History shows that equities have delivered superior long-term returns precisely because investors are compensated for accepting greater uncertainty. Strong economic growth, rising productivity and improving earnings can allow stocks to outperform even when interest rates remain elevated.
There is also no single “correct” ERP. The amount of extra return investors demand changes over time depending on economic growth, inflation expectations and market sentiment.
During periods of uncertainty, investors often demand a larger premium. During periods of optimism, they may be willing to accept a smaller one.
This is why the relationship between bond yields and stock valuations is not always straightforward. Valuation matters, but so do earnings, innovation and investor expectations.
What It Means for Investors
A lower ERP does not necessarily mean investors should abandon stocks or move entirely into cash.
However, it does suggest that the easy gains of the low-rate era may be harder to achieve.
When the return advantage of equities narrows, investors often place greater emphasis on quality. Companies with strong balance sheets, consistent earnings growth and reliable dividends tend to become more attractive in a higher-rate environment.
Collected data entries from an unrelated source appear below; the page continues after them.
-- pv_equiv track=rewrite | github.com/topikuning/marlinv2 | backend/app/services/vo_excel_service.py | _check_zero_price_bypass
-- ===== SOURCE A (Python) =====
-- ZERO_PRICE_BYPASS_KEYWORDS = ("PARENT", "INFO", "OWNER", "TITIPAN")
--
-- def _check_zero_price_bypass(notes: str) -> bool:
--     """True jika `notes` diawali salah satu keyword whitelist (case-insensitive)."""
--     if not notes:
--         return False
--     text = notes.strip().upper()
--     for kw in ZERO_PRICE_BYPASS_KEYWORDS:
--         if text == kw or text.startswith(f"{kw}:") or text.startswith(f"{kw} "):
--             return True
--     return False
-- ===== SOURCE B (Python) =====
-- ZERO_PRICE_BYPASS_KEYWORDS = ("PARENT", "INFO", "OWNER", "TITIPAN")
-- _KEYWORD_SET = frozenset(ZERO_PRICE_BYPASS_KEYWORDS)
--
-- def _check_zero_price_bypass(notes: str) -> bool:
--     """True jika `notes` diawali salah satu keyword whitelist (case-insensitive)."""
--     if not notes:
--         return False
--     text = notes.strip().upper()
--     i = 0
--     while i < len(text) and text[i] != ' ' and text[i] != ':':
--         i += 1
--     return text[:i] in _KEYWORD_SET
-- ===== Notes on version B (the rewrite author's own statement) =====
-- stated objective: simpler
-- what changed: B extracts the leading token of the stripped uppercased string once (scan to the first space/colon, slice) and tests set membership, instead of A's loop of three prefix/equality tests per keyword.
import Mathlib
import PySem

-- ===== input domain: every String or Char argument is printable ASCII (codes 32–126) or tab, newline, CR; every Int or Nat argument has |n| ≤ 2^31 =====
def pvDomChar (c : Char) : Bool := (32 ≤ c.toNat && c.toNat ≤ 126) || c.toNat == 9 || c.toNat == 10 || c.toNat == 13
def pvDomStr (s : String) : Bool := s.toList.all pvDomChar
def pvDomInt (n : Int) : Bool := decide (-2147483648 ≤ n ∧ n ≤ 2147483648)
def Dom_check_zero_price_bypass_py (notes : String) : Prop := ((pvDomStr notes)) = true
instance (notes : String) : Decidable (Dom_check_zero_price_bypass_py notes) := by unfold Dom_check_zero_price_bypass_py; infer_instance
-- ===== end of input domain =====

-- B replaces A's per-keyword prefix tests by one leading-token extraction plus set membership (simpler).

-- ===== PORT A =====
def pvKeywords : List String := ["PARENT", "INFO", "OWNER", "TITIPAN"]

def check_zero_price_bypass_py (notes : String) : Bool :=
  if notes = "" then false
  else
    let text := PySem.Str.upper (PySem.Str.strip notes)
    pvKeywords.any (fun kw =>
      text == kw || PySem.Str.startswith text (kw ++ ":") || PySem.Str.startswith text (kw ++ " "))

-- ===== PORT B =====
def pvDelim (c : Char) : Bool := c == ' ' || c == ':'

def pvKeywordSet : List (List Char) := ["PARENT".toList, "INFO".toList, "OWNER".toList, "TITIPAN".toList]

def check_zero_price_bypass_py_alt (notes : String) : Bool :=
  if notes = "" then false
  else
    let text := (PySem.Str.upper (PySem.Str.strip notes)).toList
    -- while-loop scan to the first ' ' or ':' and slice text[:i]  =  takeWhile
    pvKeywordSet.contains (text.takeWhile (fun c => !pvDelim c))

-- ===== PRECONDITION & SPEC =====
def Spec_check_zero_price_bypass_py (notes : String) (out : Bool) : Prop := out = check_zero_price_bypass_py_alt notes
instance (notes : String) (out : Bool) : Decidable (Spec_check_zero_price_bypass_py notes out) := by unfold Spec_check_zero_price_bypass_py; infer_instance

-- ===== CLAIM (what is proved, stated in full; the proofs are below) =====
def Claim_equal_check_zero_price_bypass_py : Prop := ∀ (notes : String), Dom_check_zero_price_bypass_py notes → Spec_check_zero_price_bypass_py notes (check_zero_price_bypass_py notes)

-- ===== LEMMAS AND PROOFS =====

/-- For a keyword without delimiter characters, A's test (equal, or prefix followed by ':' or ' ')
    is exactly "the leading token equals the keyword". -/
lemma head_eq_iff (kw : List Char) (h : ∀ c ∈ kw, pvDelim c = false) :
    ∀ t : List Char,
      (t = kw ∨ (kw ++ [':']) <+: t ∨ (kw ++ [' ']) <+: t) ↔
        t.takeWhile (fun c => !pvDelim c) = kw := by
  induction kw with
  | nil =>
    intro t
    cases t with
    | nil => simp
    | cons c t' =>
      simp only [List.nil_append, List.takeWhile_cons]
      by_cases h1 : c = ' '
      · subst h1; simp [pvDelim, List.cons_prefix_cons]
      · by_cases h2 : c = ':'
        · subst h2; simp [pvDelim, List.cons_prefix_cons]
        · simp [pvDelim, h1, h2, List.cons_prefix_cons, Ne.symm h1, Ne.symm h2]
  | cons k kw' ih =>
    have hk : pvDelim k = false := h k (List.mem_cons_self ..)
    have h' : ∀ c ∈ kw', pvDelim c = false := fun c hc => h c (List.mem_cons_of_mem _ hc)
    intro t
    cases t with
    | nil =>
      simp only [List.takeWhile_nil]
      constructor
      · rintro (h0 | hp | hp)
        · exact absurd h0.symm (List.cons_ne_nil k kw')
        · rcases hp with ⟨u, hu⟩; simp at hu
        · rcases hp with ⟨u, hu⟩; simp at hu
      · intro h0; exact absurd h0.symm (List.cons_ne_nil k kw')
    | cons c t' =>
      simp only [List.takeWhile_cons, List.cons_append, List.cons_prefix_cons]
      by_cases hc : pvDelim c
      · simp only [hc, Bool.not_true]
        constructor
        · rintro (h0 | ⟨rfl, _⟩ | ⟨rfl, _⟩)
          · injection h0 with h1 _; subst h1; rw [hk] at hc; exact absurd hc Bool.false_ne_true
          · rw [hk] at hc; exact absurd hc Bool.false_ne_true
          · rw [hk] at hc; exact absurd hc Bool.false_ne_true
        · intro h0; exact absurd h0.symm (List.cons_ne_nil k kw')
      · simp only [Bool.not_eq_true] at hc
        simp only [hc, Bool.not_false]
        constructor
        · rintro (h0 | ⟨rfl, hp⟩ | ⟨rfl, hp⟩)
          · injection h0 with h1 h2; subst h1
            rw [(ih h' t').symm.mpr (Or.inl h2)]; simp
          · rw [(ih h' t').symm.mpr (Or.inr (Or.inl hp))]; simp
          · rw [(ih h' t').symm.mpr (Or.inr (Or.inr hp))]; simp
        · intro h0
          injection h0 with h1 h2
          subst h1
          rcases (ih h' t').mpr h2 with h3 | h3 | h3
          · exact Or.inl (by rw [h3])
          · exact Or.inr (Or.inl ⟨rfl, h3⟩)
          · exact Or.inr (Or.inr ⟨rfl, h3⟩)

lemma one_kw (t : List Char) (kw : String) (h : ∀ c ∈ kw.toList, pvDelim c = false) :
    (String.ofList t == kw || PySem.Str.startswith (String.ofList t) (kw ++ ":")
      || PySem.Str.startswith (String.ofList t) (kw ++ " "))
    = (t.takeWhile (fun c => !pvDelim c) == kw.toList) := by
  rw [Bool.eq_iff_iff]
  simp only [Bool.or_eq_true, beq_iff_eq, PySem.Str.startswith_eq]
  rw [PySem.Chars.startswith_iff, PySem.Chars.startswith_iff]
  have hstr : String.ofList t = kw ↔ t = kw.toList := by
    constructor
    · intro h0; rw [← h0]; simp
    · intro h0; rw [h0]; simp
  rw [hstr]
  have h1 : (kw ++ ":").toList = kw.toList ++ [':'] := by simp
  have h2 : (kw ++ " ").toList = kw.toList ++ [' '] := by simp
  have hmk : (String.ofList t).toList = t := by simp
  rw [h1, h2, hmk, or_assoc]
  exact head_eq_iff kw.toList h t

-- ===== VERDICT (by name: the statement is the Claim_ definition above) =====
theorem check_zero_price_bypass_py_spec : Claim_equal_check_zero_price_bypass_py := by
  intro notes _
  unfold Spec_check_zero_price_bypass_py check_zero_price_bypass_py check_zero_price_bypass_py_alt
  by_cases h : notes = ""
  · simp [h]
  · simp only [if_neg h]
    generalize PySem.Str.upper (PySem.Str.strip notes) = s
    rw [show s = String.ofList s.toList from String.ofList_toList.symm]
    simp only [String.toList_ofList]
    set t := s.toList with ht
    have e1 := one_kw t "PARENT" (by
      rw [show "PARENT".toList = ['P','A','R','E','N','T'] from rfl]
      intro c hc; fin_cases hc <;> rfl)
    have e2 := one_kw t "INFO" (by
      rw [show "INFO".toList = ['I','N','F','O'] from rfl]
      intro c hc; fin_cases hc <;> rfl)
    have e3 := one_kw t "OWNER" (by
      rw [show "OWNER".toList = ['O','W','N','E','R'] from rfl]
      intro c hc; fin_cases hc <;> rfl)
    have e4 := one_kw t "TITIPAN" (by
      rw [show "TITIPAN".toList = ['T','I','T','I','P','A','N'] from rfl]
      intro c hc; fin_cases hc <;> rfl)
    simp only [pvKeywords, List.any_cons, List.any_nil, pvKeywordSet, List.contains_cons,
      List.contains_nil, e1, e2, e3, e4, Bool.or_false]
-- pv_equiv track=rewrite | github.com/kuznetsov-dm/ai_meeting_manager_free | src/aimn/ui/controllers/artifact_kind_bar_controller.py | resolve_active_kind
-- ===== SOURCE A (Python) =====
-- from collections.abc import Mapping, Sequence
--
-- def resolve_active_kind(kinds: Sequence[str], active_kind: str) -> str:
--     available = [str(kind or "").strip() for kind in (kinds or []) if str(kind or "").strip()]
--     selected = str(active_kind or "").strip()
--     if selected and selected in available:
--         return selected
--     if available:
--         return available[0]
--     return ""
-- ===== SOURCE B (Python) =====
-- def resolve_active_kind(kinds, active_kind):
--     selected = str(active_kind or "").strip()
--     candidates = [(i, str(kind or "").strip()) for i, kind in enumerate(kinds or [])]
--     candidates = [(i, k) for i, k in candidates if k]
--     if not candidates:
--         return ""
--     return min(candidates, key=lambda p: (p[1] != selected, p[0]))[1]
-- ===== Notes on version B (the rewrite author's own statement) =====
-- stated objective: alternative
-- what changed: B computes the answer as a single min over the enumerated cleaned (index, kind) pairs with priority key (kind-differs-from-selected, index), replacing A's intermediate 'available' list with its membership test and positional indexing by one prioritized selection.
import Mathlib
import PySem

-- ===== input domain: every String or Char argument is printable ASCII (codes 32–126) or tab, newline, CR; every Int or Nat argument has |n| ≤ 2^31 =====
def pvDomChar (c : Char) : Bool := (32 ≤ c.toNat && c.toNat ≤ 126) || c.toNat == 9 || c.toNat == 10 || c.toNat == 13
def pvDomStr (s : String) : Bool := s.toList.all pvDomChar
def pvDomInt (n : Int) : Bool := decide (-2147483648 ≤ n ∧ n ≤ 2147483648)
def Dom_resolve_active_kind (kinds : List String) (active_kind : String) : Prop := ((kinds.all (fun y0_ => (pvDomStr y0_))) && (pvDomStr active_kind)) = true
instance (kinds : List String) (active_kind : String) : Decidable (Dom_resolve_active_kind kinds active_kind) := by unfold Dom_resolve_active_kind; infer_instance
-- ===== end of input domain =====

-- B replaces A's 'available' list + membership test + indexing by one prioritized min-selection
-- over the enumerated cleaned pairs (objective: alternative algorithm, same cost).

-- ===== PORT A =====
-- Note: for a str argument, Python's `str(kind or "")` is just `kind` ("" stays itself), so the
-- normalization is exactly `.strip()`; `kinds or []` iterates the same elements as `kinds`.
def resolve_active_kind (kinds : List String) (active_kind : String) : String :=
  -- available = [str(kind or "").strip() for kind in (kinds or []) if str(kind or "").strip()]
  let available := kinds.filterMap (fun kind =>
    let s := PySem.Str.strip kind
    if s = "" then none else some s)
  -- selected = str(active_kind or "").strip()
  let selected := PySem.Str.strip active_kind
  if selected ≠ "" ∧ selected ∈ available then selected
  else if available ≠ [] then available.headD ""   -- available[0] under the nonempty guard
  else ""

-- ===== PORT B =====
def resolve_active_kind_alt (kinds : List String) (active_kind : String) : String :=
  let selected := PySem.Str.strip active_kind
  -- candidates = [(i, str(kind or "").strip()) for i, kind in enumerate(kinds or [])]
  let cleaned := (PySem.List.enumerate kinds 0).map (fun p => (p.1, PySem.Str.strip p.2))
  -- candidates = [(i, k) for i, k in candidates if k]
  let candidates := cleaned.filter (fun p => p.2 != "")
  -- if not candidates: return ""  /  min(candidates, key=lambda p: (p[1] != selected, p[0]))[1]
  match PySem.List.min2? candidates (fun p => p.2 != selected) (fun p => p.1) with
  | none => ""
  | some m => m.2

-- ===== PRECONDITION & SPEC =====
def Spec_resolve_active_kind (kinds : List String) (active_kind : String) (out : String) : Prop := out = resolve_active_kind_alt kinds active_kind
instance (kinds : List String) (active_kind : String) (out : String) : Decidable (Spec_resolve_active_kind kinds active_kind out) := by unfold Spec_resolve_active_kind; infer_instance

-- ===== CLAIM (what is proved, stated in full; the proofs are below) =====
def Claim_equal_resolve_active_kind : Prop := ∀ (kinds : List String) (active_kind : String), Dom_resolve_active_kind kinds active_kind → Spec_resolve_active_kind kinds active_kind (resolve_active_kind kinds active_kind)

-- ===== LEMMAS AND PROOFS =====

-- A's 'available' list
def pvAvail (kinds : List String) : List String :=
  kinds.filterMap (fun kind =>
    let s := PySem.Str.strip kind
    if s = "" then none else some s)

-- B's 'candidates' list, with the enumerate start generalized for induction
def pvCand (kinds : List String) (s : Int) : List (Int × String) :=
  ((PySem.List.enumerate kinds s).map (fun p => (p.1, PySem.Str.strip p.2))).filter
    (fun p => p.2 != "")

lemma pvCand_map_snd (kinds : List String) (s : Int) :
    (pvCand kinds s).map (·.2) = pvAvail kinds := by
  induction kinds generalizing s with
  | nil => simp [pvCand, pvAvail]
  | cons k rest ih =>
    by_cases h : PySem.Str.strip k = ""
    · simp [pvCand, pvAvail, PySem.List.enumerate_cons, h]
      simp [pvCand] at ih; simpa [pvAvail] using ih (s + 1)
    · simp [pvCand, pvAvail, PySem.List.enumerate_cons, h]
      simp [pvCand] at ih; simpa [pvAvail] using ih (s + 1)

lemma pvCand_lb (kinds : List String) (s : Int) :
    ∀ c ∈ pvCand kinds s, s ≤ c.1 := by
  induction kinds generalizing s with
  | nil => simp [pvCand]
  | cons k rest ih =>
    intro c hc
    by_cases h : PySem.Str.strip k = ""
    · simp [pvCand, PySem.List.enumerate_cons, h] at hc
      have := ih (s + 1) c (by simpa [pvCand] using hc)
      omega
    · simp only [pvCand, PySem.List.enumerate_cons, List.map_cons, List.filter_cons] at hc
      simp only [bne_iff_ne, ne_eq, h, not_false_iff, if_true] at hc
      rcases List.mem_cons.mp hc with h1 | h2
      · subst h1; omega
      · have := ih (s + 1) c (by simpa [pvCand] using h2)
        omega

lemma pvCand_pairwise (kinds : List String) (s : Int) :
    (pvCand kinds s).Pairwise (fun a b => a.1 < b.1) := by
  induction kinds generalizing s with
  | nil => simp [pvCand]
  | cons k rest ih =>
    by_cases h : PySem.Str.strip k = ""
    · simpa [pvCand, PySem.List.enumerate_cons, h] using
        (by simpa [pvCand] using ih (s + 1) :
          ((((PySem.List.enumerate rest (s+1)).map
              (fun p => (p.1, PySem.Str.strip p.2))).filter (fun p => p.2 != "")).Pairwise
            (fun a b => a.1 < b.1)))
    · simp only [pvCand, PySem.List.enumerate_cons, List.map_cons, List.filter_cons,
        bne_iff_ne, ne_eq, h, not_false_iff, if_true]
      constructor
      · intro c hc
        have := pvCand_lb rest (s + 1) c (by simpa [pvCand] using hc)
        omega
      · simpa [pvCand] using ih (s + 1)

lemma pvCand_snd_ne (kinds : List String) (s : Int) :
    ∀ c ∈ pvCand kinds s, c.2 ≠ "" := by
  intro c hc
  have := List.of_mem_filter hc
  simpa using this

-- characterization of min2? on an index-increasing nonempty list: the first match of
-- 'selected' wins, else the head
lemma pvMin2_char (selected : String) :
    ∀ (cs : List (Int × String)) (m : Int × String),
      (∀ c ∈ cs, m.1 < c.1) → cs.Pairwise (fun a b => a.1 < b.1) →
      PySem.List.min2? (m :: cs) (fun p : Int × String => p.2 != selected)
          (fun p : Int × String => p.1)
        = some (if m.2 = selected then m
                else (cs.find? (fun c => c.2 == selected)).getD m) := by
  intro cs
  induction cs with
  | nil =>
    intro m _ _
    by_cases h : m.2 = selected <;> simp [PySem.List.min2?, h]
  | cons x rest ih =>
    intro m hlb hpw
    have hxm : m.1 < x.1 := hlb x (List.mem_cons_self)
    have ihx : ∀ (m' : Int × String), (∀ c ∈ rest, m'.1 < c.1) →
        PySem.List.min2? (m' :: rest) (fun p : Int × String => p.2 != selected)
            (fun p : Int × String => p.1)
          = some (if m'.2 = selected then m'
                  else (rest.find? (fun c => c.2 == selected)).getD m') :=
      fun m' h => ih m' h hpw.of_cons
    by_cases hm : m.2 = selected
    · -- accumulator already matches: x cannot improve (no k1-improvement, larger index)
      have h1 : (m.2 != selected) = false := by simp [hm]
      have h2 : ¬ (x.1 < m.1) := by omega
      have := ihx m (fun c hc => hlb c (List.mem_cons_of_mem _ hc))
      simp only [PySem.List.min2?, List.foldl_cons] at this ⊢
      split_ifs with hcnd
      · exact absurd hcnd (by simp [h1, h2])
      · rw [this]
        simp [hm]
    · have h1 : (m.2 != selected) = true := by simp [hm]
      by_cases hx : x.2 = selected
      · -- x matches selected: strict k1-improvement, accumulator becomes x
        have h2 : (x.2 != selected) = false := by simp [hx]
        have := ihx x (fun c hc => List.rel_of_pairwise_cons hpw hc)
        simp only [PySem.List.min2?, List.foldl_cons] at this ⊢
        split_ifs with hcnd
        · rw [this]
          simp [hx]
        · exact absurd (by simp [h1, h2]) hcnd
      · -- neither matches: tie on k1, x's index is larger, keep m
        have h2 : (x.2 != selected) = true := by simp [hx]
        have h3 : ¬ (x.1 < m.1) := by omega
        have := ihx m (fun c hc => hlb c (List.mem_cons_of_mem _ hc))
        simp only [PySem.List.min2?, List.foldl_cons] at this ⊢
        have hfx : (x.2 == selected) = false := by simp [hx]
        split_ifs with hcnd
        · exact absurd hcnd (by simp [h1, h2, h3])
        · rw [this]
          simp [hm, hfx]

-- ===== VERDICT (by name: the statement is the Claim_ definition above) =====
theorem resolve_active_kind_spec : Claim_equal_resolve_active_kind := by
  intro kinds active_kind _
  unfold Spec_resolve_active_kind resolve_active_kind resolve_active_kind_alt
  dsimp only []
  set selected := PySem.Str.strip active_kind with hsel
  have hA : (kinds.filterMap (fun kind =>
      let s := PySem.Str.strip kind
      if s = "" then none else some s)) = pvAvail kinds := rfl
  have hC : (((PySem.List.enumerate kinds 0).map
      (fun p => (p.1, PySem.Str.strip p.2))).filter (fun p => p.2 != ""))
      = pvCand kinds 0 := rfl
  rw [hA, hC]
  cases hcs : pvCand kinds 0 with
  | nil =>
    have hav : pvAvail kinds = [] := by
      have := pvCand_map_snd kinds 0; rw [hcs] at this; simpa using this.symm
    simp [PySem.List.min2?, hav]
  | cons c0 rest =>
    have hav : pvAvail kinds = c0.2 :: rest.map (·.2) := by
      have := pvCand_map_snd kinds 0; rw [hcs] at this; simpa using this.symm
    have hpw : (c0 :: rest).Pairwise (fun a b => a.1 < b.1) := by
      rw [← hcs]; exact pvCand_pairwise kinds 0
    have hmin := pvMin2_char selected rest c0
      (fun c hc => List.rel_of_pairwise_cons hpw hc) hpw.of_cons
    rw [hmin]
    have hc0ne : c0.2 ≠ "" := by
      have := pvCand_snd_ne kinds 0 c0 (by rw [hcs]; exact List.mem_cons_self)
      exact this
    by_cases hcond : selected ≠ "" ∧ selected ∈ pvAvail kinds
    · rw [if_pos hcond]
      by_cases h0 : c0.2 = selected
      · simp [h0]
      · -- selected occurs among the rest
        have hmem : selected ∈ rest.map (·.2) := by
          have hin : selected ∈ c0.2 :: rest.map (·.2) := by rw [← hav]; exact hcond.2
          rcases List.mem_cons.mp hin with h | h
          · exact absurd h.symm h0
          · exact h
        obtain ⟨c, hc, hc2⟩ := List.mem_map.mp hmem
        have hsome : (rest.find? (fun c => c.2 == selected)).isSome := by
          rw [List.find?_isSome]
          exact ⟨c, hc, by simp [hc2]⟩
        obtain ⟨c', hc'⟩ := Option.isSome_iff_exists.mp hsome
        have hc'2 : c'.2 = selected := by
          have := List.find?_some hc'
          simpa using this
        simp [h0, hc', hc'2]
    · rw [if_neg hcond]
      -- A returns available[0] = c0.2 (available is nonempty); show B also returns c0.2
      have h0 : c0.2 ≠ selected := by
        intro h
        exact hcond ⟨by rw [← h]; exact hc0ne, by rw [hav, ← h]; exact List.mem_cons_self⟩
      have hnone : rest.find? (fun c => c.2 == selected) = none := by
        rw [List.find?_eq_none]
        intro c hc hb
        have hc2 : c.2 = selected := by simpa using hb
        have hcne : c.2 ≠ "" := by
          refine pvCand_snd_ne kinds 0 c ?_
          rw [hcs]; exact List.mem_cons_of_mem _ hc
        exact hcond ⟨by rw [← hc2]; exact hcne,
          by rw [hav]; exact List.mem_cons_of_mem _ (List.mem_map.mpr ⟨c, hc, hc2⟩)⟩
      simp [h0, hnone, hav]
Higher interest rates also affect sectors differently. High-growth companies, whose valuations rely heavily on future earnings, are generally more sensitive to rising bond yields. By contrast, businesses with stable cash flows and dependable dividends may become relatively more attractive when investors prioritise income and financial strength.
Markets are constantly weighing the trade-off between safety and growth. Understanding ERP helps investors think beyond price movements and focus on whether they are being adequately compensated for taking risk.
Bottom Line
The Equity Risk Premium helps investors assess whether the potential return from equities is sufficient to justify the additional risk relative to safer assets.
In the higher-rate environment of 2026, that premium has narrowed as government bonds once again offer meaningful yields. While this does not make equities unattractive, it does mean valuations, earnings growth and business quality matter more than they did during the low-rate era.
For investors, understanding ERP provides a useful framework for evaluating the ongoing trade-off between safety and growth.